**What is required:** From the data below, repeat exactly the lines from the line with "-- pv_equiv track=rewrite | github.com/ying1216/-QA- |" to the line with "def Dom_count_num (num", both included.

[Collected data]
┄┄┄┄┄┄┄┄┄┄┄┄┄┄┄┄┄┄┄┄

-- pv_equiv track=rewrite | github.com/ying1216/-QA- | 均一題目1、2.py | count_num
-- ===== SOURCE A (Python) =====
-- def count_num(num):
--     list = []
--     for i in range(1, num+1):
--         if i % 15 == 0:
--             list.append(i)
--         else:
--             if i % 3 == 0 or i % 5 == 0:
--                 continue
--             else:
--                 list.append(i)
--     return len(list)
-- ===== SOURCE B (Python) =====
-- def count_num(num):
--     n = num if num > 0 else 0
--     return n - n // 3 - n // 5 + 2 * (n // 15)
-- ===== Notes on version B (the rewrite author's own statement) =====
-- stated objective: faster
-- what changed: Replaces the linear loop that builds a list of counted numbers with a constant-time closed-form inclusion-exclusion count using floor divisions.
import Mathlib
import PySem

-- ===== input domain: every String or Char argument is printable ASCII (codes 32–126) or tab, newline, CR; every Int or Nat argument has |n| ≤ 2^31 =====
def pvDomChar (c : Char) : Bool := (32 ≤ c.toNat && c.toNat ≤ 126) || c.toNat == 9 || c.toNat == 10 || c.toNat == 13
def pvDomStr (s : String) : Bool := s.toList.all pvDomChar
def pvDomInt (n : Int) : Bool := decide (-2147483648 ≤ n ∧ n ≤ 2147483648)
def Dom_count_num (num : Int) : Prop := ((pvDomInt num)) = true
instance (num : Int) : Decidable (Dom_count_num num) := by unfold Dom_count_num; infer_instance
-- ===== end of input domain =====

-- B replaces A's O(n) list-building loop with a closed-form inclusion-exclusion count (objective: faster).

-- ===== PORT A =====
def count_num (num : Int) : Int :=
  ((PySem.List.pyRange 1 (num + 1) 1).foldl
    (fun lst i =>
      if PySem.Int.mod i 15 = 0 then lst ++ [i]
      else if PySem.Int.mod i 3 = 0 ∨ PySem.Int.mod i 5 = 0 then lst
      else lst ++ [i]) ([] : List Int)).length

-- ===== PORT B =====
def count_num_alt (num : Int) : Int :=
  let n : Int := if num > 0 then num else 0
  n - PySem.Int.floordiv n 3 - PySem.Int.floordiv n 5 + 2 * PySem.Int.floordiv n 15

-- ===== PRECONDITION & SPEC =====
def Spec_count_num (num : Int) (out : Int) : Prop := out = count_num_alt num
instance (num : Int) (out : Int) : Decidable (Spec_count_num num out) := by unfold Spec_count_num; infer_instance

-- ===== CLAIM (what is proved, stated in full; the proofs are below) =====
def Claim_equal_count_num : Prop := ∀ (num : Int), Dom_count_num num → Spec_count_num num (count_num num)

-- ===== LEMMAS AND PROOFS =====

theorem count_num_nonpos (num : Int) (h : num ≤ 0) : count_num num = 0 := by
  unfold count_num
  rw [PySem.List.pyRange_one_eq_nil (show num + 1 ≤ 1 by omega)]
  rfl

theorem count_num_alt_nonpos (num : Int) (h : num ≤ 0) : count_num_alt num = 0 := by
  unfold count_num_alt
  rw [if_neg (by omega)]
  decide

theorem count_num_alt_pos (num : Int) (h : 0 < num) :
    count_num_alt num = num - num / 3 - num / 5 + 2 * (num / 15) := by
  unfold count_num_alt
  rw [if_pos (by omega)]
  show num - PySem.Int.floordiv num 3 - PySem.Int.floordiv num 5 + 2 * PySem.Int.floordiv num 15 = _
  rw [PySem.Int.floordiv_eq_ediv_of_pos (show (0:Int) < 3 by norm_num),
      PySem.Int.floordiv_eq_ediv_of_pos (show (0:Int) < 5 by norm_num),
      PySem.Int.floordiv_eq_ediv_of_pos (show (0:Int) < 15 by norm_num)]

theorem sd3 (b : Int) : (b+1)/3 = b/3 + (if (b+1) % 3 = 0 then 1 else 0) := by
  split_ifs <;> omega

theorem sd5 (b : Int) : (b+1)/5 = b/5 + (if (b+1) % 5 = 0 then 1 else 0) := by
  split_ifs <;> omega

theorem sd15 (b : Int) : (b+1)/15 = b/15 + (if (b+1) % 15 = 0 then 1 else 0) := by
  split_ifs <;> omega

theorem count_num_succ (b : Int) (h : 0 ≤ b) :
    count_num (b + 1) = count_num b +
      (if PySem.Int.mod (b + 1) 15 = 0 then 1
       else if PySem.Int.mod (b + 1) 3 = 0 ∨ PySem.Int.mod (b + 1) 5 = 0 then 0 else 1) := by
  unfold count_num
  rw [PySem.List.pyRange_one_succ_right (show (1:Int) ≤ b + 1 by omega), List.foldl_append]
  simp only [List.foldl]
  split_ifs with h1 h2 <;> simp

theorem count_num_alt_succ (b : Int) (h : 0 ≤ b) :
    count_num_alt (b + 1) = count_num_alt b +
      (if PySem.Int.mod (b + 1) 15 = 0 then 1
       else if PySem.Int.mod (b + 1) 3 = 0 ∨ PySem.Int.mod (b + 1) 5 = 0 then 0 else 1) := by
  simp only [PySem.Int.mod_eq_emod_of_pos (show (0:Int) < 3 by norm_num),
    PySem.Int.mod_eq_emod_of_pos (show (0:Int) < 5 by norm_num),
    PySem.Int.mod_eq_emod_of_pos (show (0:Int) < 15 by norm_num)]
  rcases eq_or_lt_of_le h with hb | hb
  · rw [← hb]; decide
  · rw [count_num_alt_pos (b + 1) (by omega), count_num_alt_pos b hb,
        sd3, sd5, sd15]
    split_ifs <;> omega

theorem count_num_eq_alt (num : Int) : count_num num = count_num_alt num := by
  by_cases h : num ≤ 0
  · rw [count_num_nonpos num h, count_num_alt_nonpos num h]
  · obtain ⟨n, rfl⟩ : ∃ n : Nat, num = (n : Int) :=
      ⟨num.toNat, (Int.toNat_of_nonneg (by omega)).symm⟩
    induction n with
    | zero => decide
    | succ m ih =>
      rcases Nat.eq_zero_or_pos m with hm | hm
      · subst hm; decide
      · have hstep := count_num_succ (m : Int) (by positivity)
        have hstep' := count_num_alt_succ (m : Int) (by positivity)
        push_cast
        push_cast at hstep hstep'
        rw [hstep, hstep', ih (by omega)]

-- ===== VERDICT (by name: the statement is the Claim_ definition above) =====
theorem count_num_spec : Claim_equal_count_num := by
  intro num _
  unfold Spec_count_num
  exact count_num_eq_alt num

┄┄┄┄┄┄┄┄┄┄┄┄┄┄┄┄┄┄┄┄

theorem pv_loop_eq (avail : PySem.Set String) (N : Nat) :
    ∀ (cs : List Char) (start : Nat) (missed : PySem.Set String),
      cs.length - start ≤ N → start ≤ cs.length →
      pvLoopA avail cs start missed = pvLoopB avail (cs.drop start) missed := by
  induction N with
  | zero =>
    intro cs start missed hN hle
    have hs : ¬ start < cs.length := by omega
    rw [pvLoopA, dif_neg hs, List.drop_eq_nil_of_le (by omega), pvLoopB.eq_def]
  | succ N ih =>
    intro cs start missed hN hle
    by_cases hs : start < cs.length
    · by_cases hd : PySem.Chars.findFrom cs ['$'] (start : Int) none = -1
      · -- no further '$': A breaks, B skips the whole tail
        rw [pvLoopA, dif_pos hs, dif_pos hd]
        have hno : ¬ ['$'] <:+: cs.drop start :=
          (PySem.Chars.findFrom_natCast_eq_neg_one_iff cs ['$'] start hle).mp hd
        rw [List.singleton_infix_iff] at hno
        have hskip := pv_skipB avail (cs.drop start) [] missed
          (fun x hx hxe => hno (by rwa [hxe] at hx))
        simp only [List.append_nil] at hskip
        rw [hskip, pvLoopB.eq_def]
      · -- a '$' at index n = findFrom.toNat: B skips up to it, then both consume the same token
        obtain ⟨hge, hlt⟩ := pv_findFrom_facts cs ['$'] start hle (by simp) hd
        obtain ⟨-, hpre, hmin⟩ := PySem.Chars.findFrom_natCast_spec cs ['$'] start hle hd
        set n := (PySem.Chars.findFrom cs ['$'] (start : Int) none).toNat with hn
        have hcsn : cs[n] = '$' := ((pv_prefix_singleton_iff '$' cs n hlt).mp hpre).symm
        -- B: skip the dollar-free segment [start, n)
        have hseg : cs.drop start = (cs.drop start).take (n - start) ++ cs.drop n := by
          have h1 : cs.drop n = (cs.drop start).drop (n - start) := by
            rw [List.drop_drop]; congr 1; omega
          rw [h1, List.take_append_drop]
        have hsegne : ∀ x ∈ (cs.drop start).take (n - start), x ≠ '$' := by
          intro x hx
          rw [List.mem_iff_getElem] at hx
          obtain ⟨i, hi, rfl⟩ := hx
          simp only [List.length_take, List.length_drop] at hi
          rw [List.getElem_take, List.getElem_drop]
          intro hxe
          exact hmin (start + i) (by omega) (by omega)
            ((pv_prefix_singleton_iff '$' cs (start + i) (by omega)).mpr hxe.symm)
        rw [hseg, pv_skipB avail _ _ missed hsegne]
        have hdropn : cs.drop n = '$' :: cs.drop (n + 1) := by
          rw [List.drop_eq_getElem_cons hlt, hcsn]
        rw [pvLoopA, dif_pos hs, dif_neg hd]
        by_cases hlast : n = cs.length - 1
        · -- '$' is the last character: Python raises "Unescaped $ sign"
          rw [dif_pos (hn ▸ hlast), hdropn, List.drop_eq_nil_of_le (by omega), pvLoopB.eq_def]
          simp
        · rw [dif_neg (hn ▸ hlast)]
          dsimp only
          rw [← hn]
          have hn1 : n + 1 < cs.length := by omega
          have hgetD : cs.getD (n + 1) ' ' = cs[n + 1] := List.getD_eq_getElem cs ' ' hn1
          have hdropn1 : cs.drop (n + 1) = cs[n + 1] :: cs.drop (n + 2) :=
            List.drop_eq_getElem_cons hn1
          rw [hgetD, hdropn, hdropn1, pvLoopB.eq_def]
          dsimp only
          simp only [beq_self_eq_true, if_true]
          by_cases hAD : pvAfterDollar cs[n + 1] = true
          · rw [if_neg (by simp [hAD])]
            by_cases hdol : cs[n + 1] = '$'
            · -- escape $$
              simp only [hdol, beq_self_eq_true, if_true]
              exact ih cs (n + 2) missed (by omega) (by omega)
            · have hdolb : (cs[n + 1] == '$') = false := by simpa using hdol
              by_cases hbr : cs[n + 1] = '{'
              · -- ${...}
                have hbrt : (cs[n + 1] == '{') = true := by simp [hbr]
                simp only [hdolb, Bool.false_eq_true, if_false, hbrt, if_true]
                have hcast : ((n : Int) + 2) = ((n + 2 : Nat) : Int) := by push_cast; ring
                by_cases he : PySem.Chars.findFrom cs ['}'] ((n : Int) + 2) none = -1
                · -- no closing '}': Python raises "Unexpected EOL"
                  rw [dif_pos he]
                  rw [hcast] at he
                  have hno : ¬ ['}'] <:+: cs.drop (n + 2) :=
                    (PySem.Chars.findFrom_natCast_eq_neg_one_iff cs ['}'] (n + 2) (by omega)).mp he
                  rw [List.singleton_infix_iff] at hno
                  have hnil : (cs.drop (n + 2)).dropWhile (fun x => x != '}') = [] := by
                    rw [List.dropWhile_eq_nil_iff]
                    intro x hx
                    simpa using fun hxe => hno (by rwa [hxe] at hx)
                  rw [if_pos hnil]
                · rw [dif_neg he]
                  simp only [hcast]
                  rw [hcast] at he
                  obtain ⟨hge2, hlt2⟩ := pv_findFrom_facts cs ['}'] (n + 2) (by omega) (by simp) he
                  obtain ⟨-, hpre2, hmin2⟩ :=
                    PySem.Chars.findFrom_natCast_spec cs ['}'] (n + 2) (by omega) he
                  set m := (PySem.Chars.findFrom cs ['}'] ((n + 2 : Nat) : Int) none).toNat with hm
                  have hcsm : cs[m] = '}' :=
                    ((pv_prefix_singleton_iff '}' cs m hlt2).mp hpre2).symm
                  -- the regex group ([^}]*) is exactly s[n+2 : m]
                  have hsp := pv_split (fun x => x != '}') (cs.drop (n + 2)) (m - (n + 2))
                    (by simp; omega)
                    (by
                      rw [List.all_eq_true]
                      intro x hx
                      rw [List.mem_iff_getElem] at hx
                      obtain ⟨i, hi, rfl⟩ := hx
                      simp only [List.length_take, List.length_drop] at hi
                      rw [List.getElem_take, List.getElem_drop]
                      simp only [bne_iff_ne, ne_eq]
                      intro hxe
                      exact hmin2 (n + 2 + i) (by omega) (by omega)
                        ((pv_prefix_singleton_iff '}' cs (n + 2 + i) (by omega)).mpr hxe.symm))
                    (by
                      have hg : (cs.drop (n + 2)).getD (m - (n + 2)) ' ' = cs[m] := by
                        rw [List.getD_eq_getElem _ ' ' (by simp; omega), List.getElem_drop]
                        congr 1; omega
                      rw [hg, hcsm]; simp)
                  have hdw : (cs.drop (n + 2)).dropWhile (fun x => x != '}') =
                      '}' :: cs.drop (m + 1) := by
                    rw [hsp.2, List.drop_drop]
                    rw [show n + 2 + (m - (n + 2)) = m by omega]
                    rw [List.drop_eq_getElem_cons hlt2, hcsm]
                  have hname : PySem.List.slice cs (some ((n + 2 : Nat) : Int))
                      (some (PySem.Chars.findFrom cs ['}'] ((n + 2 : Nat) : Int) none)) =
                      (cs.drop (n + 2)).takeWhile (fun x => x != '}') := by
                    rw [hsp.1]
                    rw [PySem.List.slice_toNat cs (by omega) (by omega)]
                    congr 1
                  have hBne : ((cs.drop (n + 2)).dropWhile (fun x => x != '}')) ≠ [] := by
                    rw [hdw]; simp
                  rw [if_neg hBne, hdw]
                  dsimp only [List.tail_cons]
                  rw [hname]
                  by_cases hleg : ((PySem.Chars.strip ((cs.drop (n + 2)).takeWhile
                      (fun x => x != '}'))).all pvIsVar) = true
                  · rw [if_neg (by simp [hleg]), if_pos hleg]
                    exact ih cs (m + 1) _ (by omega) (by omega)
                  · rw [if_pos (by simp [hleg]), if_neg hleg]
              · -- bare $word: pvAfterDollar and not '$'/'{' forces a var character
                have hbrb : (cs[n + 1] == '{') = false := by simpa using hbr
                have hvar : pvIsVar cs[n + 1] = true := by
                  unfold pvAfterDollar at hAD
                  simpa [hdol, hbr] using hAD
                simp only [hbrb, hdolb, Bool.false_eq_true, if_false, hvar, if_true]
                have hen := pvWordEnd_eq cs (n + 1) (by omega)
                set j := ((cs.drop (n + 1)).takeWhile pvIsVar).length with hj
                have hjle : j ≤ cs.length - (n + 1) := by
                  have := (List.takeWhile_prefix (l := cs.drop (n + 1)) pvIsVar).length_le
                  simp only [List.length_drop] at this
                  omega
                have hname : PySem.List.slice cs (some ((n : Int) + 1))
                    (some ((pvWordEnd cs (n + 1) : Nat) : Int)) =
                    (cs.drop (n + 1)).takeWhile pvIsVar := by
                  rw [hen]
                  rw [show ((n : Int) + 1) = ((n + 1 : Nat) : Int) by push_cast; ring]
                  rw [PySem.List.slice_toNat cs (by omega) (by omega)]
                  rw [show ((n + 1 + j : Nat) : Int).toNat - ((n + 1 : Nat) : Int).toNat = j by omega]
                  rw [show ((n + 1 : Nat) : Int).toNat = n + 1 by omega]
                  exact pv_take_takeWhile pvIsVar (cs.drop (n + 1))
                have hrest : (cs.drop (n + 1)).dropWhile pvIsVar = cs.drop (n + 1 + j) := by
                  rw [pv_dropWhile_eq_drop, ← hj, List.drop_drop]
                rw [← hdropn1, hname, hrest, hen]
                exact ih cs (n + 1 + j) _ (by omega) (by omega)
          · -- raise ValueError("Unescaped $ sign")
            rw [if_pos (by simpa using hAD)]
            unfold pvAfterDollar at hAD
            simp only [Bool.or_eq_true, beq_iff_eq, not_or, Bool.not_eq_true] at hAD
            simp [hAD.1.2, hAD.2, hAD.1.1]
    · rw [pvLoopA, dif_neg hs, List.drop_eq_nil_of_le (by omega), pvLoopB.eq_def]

┄┄┄┄┄┄┄┄┄┄┄┄┄┄┄┄┄┄┄┄

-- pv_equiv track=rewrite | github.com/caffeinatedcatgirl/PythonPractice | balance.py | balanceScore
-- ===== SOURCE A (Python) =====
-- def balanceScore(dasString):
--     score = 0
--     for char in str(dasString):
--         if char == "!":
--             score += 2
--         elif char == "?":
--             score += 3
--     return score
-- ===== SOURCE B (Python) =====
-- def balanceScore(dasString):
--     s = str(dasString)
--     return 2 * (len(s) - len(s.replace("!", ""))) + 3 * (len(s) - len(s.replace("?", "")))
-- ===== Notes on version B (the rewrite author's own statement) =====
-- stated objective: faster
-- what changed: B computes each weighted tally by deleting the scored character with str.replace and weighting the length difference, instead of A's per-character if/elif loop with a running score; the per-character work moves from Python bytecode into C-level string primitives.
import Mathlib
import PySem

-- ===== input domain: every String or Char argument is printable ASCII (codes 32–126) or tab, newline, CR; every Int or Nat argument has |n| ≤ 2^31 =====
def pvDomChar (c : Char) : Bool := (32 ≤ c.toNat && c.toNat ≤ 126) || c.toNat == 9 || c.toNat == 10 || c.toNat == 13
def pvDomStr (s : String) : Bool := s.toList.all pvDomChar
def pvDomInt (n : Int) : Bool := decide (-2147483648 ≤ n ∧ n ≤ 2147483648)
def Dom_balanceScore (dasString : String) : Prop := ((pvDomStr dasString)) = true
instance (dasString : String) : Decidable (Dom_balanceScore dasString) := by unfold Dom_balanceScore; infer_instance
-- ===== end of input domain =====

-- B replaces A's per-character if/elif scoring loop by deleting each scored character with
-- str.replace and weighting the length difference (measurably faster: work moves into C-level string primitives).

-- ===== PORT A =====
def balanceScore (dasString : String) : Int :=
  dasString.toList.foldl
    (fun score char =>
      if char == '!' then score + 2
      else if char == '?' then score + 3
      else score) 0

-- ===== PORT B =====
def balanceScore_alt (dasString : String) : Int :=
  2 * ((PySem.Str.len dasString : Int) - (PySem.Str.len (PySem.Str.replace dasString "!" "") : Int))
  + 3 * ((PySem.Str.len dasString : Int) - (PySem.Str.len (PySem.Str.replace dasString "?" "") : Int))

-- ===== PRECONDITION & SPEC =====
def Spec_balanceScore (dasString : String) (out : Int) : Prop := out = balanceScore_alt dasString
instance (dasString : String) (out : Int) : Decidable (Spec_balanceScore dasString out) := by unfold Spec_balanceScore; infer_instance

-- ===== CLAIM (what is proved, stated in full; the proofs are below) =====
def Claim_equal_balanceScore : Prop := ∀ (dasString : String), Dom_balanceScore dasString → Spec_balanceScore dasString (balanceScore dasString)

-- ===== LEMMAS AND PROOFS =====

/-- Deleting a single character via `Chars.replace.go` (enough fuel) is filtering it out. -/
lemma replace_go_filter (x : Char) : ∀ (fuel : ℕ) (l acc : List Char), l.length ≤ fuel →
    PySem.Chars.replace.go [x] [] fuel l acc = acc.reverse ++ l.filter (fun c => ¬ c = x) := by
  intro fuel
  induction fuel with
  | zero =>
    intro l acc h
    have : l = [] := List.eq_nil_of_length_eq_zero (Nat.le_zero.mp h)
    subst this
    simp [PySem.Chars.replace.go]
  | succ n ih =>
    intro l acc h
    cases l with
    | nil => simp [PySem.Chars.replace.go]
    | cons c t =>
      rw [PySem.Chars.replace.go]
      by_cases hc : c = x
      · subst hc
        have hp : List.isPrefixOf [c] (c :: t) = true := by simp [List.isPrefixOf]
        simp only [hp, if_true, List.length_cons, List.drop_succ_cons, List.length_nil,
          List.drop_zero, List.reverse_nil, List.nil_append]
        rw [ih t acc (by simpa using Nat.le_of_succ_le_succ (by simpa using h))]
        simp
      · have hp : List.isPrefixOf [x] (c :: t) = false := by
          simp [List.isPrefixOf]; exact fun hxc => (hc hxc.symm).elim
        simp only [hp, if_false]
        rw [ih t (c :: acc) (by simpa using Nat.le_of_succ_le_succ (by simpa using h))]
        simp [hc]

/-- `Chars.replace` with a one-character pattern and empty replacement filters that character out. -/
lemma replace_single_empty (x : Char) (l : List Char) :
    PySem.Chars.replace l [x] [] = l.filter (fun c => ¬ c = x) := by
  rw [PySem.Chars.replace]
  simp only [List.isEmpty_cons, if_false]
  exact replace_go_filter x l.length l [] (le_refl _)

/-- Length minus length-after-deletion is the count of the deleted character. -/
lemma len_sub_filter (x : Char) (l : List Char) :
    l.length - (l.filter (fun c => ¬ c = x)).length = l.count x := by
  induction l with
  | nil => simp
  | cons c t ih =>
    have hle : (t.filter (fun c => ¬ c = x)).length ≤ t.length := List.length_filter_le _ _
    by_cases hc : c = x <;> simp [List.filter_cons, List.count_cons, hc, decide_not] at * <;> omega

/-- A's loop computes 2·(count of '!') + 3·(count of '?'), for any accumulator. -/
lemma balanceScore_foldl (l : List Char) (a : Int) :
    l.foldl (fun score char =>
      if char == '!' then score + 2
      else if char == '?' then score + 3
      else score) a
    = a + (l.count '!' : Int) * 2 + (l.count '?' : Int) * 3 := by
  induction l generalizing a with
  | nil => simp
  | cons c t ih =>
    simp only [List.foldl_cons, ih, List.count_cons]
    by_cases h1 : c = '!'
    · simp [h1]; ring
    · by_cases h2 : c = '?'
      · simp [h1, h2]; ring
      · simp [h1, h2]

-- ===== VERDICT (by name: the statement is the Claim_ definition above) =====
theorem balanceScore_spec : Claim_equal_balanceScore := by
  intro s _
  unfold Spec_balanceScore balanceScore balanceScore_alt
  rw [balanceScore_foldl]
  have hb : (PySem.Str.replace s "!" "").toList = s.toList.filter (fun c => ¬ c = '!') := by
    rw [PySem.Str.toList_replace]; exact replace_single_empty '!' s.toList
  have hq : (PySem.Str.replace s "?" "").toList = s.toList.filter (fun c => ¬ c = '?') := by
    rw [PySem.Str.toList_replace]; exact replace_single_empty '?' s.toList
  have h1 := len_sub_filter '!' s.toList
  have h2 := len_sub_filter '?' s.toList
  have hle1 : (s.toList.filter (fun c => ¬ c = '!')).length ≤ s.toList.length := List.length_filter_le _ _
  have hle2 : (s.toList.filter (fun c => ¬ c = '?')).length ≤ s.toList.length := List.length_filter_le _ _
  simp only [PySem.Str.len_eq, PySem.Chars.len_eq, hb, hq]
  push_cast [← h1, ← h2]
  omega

┄┄┄┄┄┄┄┄┄┄┄┄┄┄┄┄┄┄┄┄

**Answer space:**
-- pv_equiv track=rewrite | github.com/ying1216/-QA- | 均一題目1、2.py | count_num
-- ===== SOURCE A (Python) =====
-- def count_num(num):
--     list = []
--     for i in range(1, num+1):
--         if i % 15 == 0:
--             list.append(i)
--         else:
--             if i % 3 == 0 or i % 5 == 0:
--                 continue
--             else:
--                 list.append(i)
--     return len(list)
-- ===== SOURCE B (Python) =====
-- def count_num(num):
--     n = num if num > 0 else 0
--     return n - n // 3 - n // 5 + 2 * (n // 15)
-- ===== Notes on version B (the rewrite author's own statement) =====
-- stated objective: faster
-- what changed: Replaces the linear loop that builds a list of counted numbers with a constant-time closed-form inclusion-exclusion count using floor divisions.
import Mathlib
import PySem

-- ===== input domain: every String or Char argument is printable ASCII (codes 32–126) or tab, newline, CR; every Int or Nat argument has |n| ≤ 2^31 =====
def pvDomChar (c : Char) : Bool := (32 ≤ c.toNat && c.toNat ≤ 126) || c.toNat == 9 || c.toNat == 10 || c.toNat == 13
def pvDomStr (s : String) : Bool := s.toList.all pvDomChar
def pvDomInt (n : Int) : Bool := decide (-2147483648 ≤ n ∧ n ≤ 2147483648)
def Dom_count_num (num : Int) : Prop := ((pvDomInt num)) = true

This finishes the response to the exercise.